-- pv_equiv track=rewrite | github.com/ijnim1121/BaekjoonHub | 백준/Silver/14889. 스타트와 링크/스타트와 링크.py | find_min_ability_diff
-- ===== SOURCE A (Python) =====
-- from itertools import combinations
--
-- def calculate_team_ability(team, ability_map):
--     ability = 0
--     # 팀의 모든 사람들 간의 능력치 합을 계산
--     for i in range(len(team)):
--         for j in range(i + 1, len(team)):
--             ability += ability_map[team[i]][team[j]] + ability_map[team[j]][team[i]]
--     return ability
--
-- def find_min_ability_diff(n, ability_map):
--     players = [i for i in range(n)]
--     min_diff = float('inf')
--
--     # N명 중 N//2명을 뽑는 모든 조합을 구한다 (한 팀 구성)
--     for team1 in combinations(players, n // 2):
--         team1 = list(team1)
--         # 팀1에 속하지 않는 나머지 사람들로 팀2를 구성
--         team2 = list(set(players) - set(team1))
--
--         # 각 팀의 능력치를 계산
--         team1_ability = calculate_team_ability(team1, ability_map)
--         team2_ability = calculate_team_ability(team2, ability_map)
--
--         # 두 팀 능력치 차이 계산
--         diff = abs(team1_ability - team2_ability)
--         # 최소 차이 갱신
--         min_diff = min(min_diff, diff)
--
--     return min_diff
--
-- ability_map = []  # 능력치 배열을 저장할 리스트
-- ===== SOURCE B (Python) =====
-- def find_min_ability_diff(n, ability_map):
--     # Backtracking DFS: assign each player to team1 or team2 (sizes capped at
--     # n//2 and n - n//2), maintaining each team's ability incrementally.
--     k = n // 2
--     best = None
--
--     def dfs(i, team1, team2, a1, a2):
--         nonlocal best
--         if i == n:
--             d = abs(a1 - a2)
--             if best is None or d < best:
--                 best = d
--             return
--         if len(team1) < k:
--             gain = sum(ability_map[i][q] + ability_map[q][i] for q in team1)
--             team1.append(i)
--             dfs(i + 1, team1, team2, a1 + gain, a2)
--             team1.pop()
--         if len(team2) < n - k:
--             gain = sum(ability_map[i][q] + ability_map[q][i] for q in team2)
--             team2.append(i)
--             dfs(i + 1, team1, team2, a1, a2 + gain)
--             team2.pop()
--
--     dfs(0, [], [], 0, 0)
--     return best
-- ===== Notes on version B (the rewrite author's own statement) =====
-- stated objective: faster
-- what changed: Replaces the itertools.combinations enumeration with per-leaf O(n^2) ability recomputation and set-difference by a recursive include/exclude backtracking DFS that caps both team sizes and maintains each team's ability incrementally (O(n) work per added player).
import Mathlib
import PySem

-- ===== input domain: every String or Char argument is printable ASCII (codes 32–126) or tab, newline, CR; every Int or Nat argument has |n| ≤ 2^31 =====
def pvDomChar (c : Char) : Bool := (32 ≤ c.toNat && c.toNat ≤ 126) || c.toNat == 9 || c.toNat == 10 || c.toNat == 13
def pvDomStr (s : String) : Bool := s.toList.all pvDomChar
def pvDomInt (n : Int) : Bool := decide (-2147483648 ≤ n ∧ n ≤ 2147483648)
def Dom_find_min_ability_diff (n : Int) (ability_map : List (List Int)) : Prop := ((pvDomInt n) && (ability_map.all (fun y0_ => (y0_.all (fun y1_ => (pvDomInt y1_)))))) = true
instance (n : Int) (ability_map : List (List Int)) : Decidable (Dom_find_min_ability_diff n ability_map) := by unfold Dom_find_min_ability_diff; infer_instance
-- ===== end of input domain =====

-- B replaces A's combinations enumeration (with per-leaf ability recomputation and
-- set difference) by a size-capped include/exclude backtracking DFS that maintains
-- each team's ability incrementally (objective: faster, O(n) instead of O(n^2) work
-- per partition).


-- ===== PORT A =====

-- ability_map[p][q]: out-of-range indices raise IndexError in Python; such inputs are
-- excluded by Pre_, so the defaults are never used there.
def pvCell (m : List (List Int)) (p q : Int) : Int :=
  PySem.List.pyGetD (PySem.List.pyGetD m p []) q 0

-- itertools.combinations(l, j), hand-ported exactly (lexicographic order).
def pvCombosA : List Int → Nat → List (List Int)
  | _, 0 => [[]]
  | [], _ + 1 => []
  | x :: xs, j + 1 => (pvCombosA xs j).map (fun t => x :: t) ++ pvCombosA xs (j + 1)

-- calculate_team_ability: the literal double loop; team indices i,j are always in
-- range (they come from range(len(team))), so getD is exact here.
def pvCalcTeamA (team : List Int) (m : List (List Int)) : Int :=
  (List.range team.length).foldl (fun ab i =>
    (List.range' (i + 1) (team.length - (i + 1))).foldl (fun ab2 j =>
      ab2 + (pvCell m (team.getD i 0) (team.getD j 0) + pvCell m (team.getD j 0) (team.getD i 0))) ab) 0

-- min(min_diff, diff) where min_diff starts as float('inf') (modelled as none).
def pvMinInf (acc : Option Int) (d : Int) : Option Int :=
  some (match acc with | none => d | some b => min b d)

def find_min_ability_diff (n : Int) (ability_map : List (List Int)) : Int :=
  let players := PySem.List.pyRange 0 n 1
  let k := PySem.Int.floordiv n 2
  -- combinations raises ValueError when n // 2 < 0 (i.e. n < 0): outside Pre_
  let cs := if k < 0 then [] else pvCombosA players k.toNat
  let best := cs.foldl (fun acc t1 =>
    -- team2 = list(set(players) - set(team1)); CPython iterates this set of small
    -- contiguous ints in ascending order, hence the filter; the team ability is a sum
    -- over unordered pairs, so the value is order-independent anyway
    let t2 := players.filter (fun p => !(t1.contains p))
    pvMinInf acc (|pvCalcTeamA t1 ability_map - pvCalcTeamA t2 ability_map|)) none
  best.getD 0  -- best = none (Python: float('inf')) only when n < 0: outside Pre_

-- ===== PORT B =====

-- sum(ability_map[i][q] + ability_map[q][i] for q in team)
def pvGain (m : List (List Int)) (p : Int) (team : List Int) : Int :=
  team.foldl (fun s q => s + (pvCell m p q + pvCell m q p)) 0

-- the recursive dfs of Source B; fuel = n - i on every call path, so the fuel-exhausted
-- branch (returning best unchanged) is unreachable while i < n
def pvDfs (m : List (List Int)) (n k : Int) :
    Nat → Int → List Int → List Int → Int → Int → Option Int → Option Int
  | fuel, i, t1, t2, a1, a2, best =>
    if i = n then
      match best with
      | none => some (|a1 - a2|)
      | some b => if |a1 - a2| < b then some (|a1 - a2|) else some b
    else
      match fuel with
      | 0 => best
      | fuel' + 1 =>
        let best1 := if (t1.length : Int) < k then
            pvDfs m n k fuel' (i + 1) (t1 ++ [i]) t2 (a1 + pvGain m i t1) a2 best
          else best
        if (t2.length : Int) < n - k then
          pvDfs m n k fuel' (i + 1) t1 (t2 ++ [i]) a1 (a2 + pvGain m i t2) best1
        else best1

def find_min_ability_diff_alt (n : Int) (ability_map : List (List Int)) : Int :=
  let k := PySem.Int.floordiv n 2
  (pvDfs ability_map n k n.toNat 0 [] [] 0 0 none).getD 0
  -- best = none (Python B returns None) only when n < 0: outside Pre_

→ WHAT TO PRODUCE: Among the lines above, return those that contain the string "indices".

→ EXERCISE RESULT:
-- ability_map[p][q]: out-of-range indices raise IndexError in Python; such inputs are
-- calculate_team_ability: the literal double loop; team indices i,j are always in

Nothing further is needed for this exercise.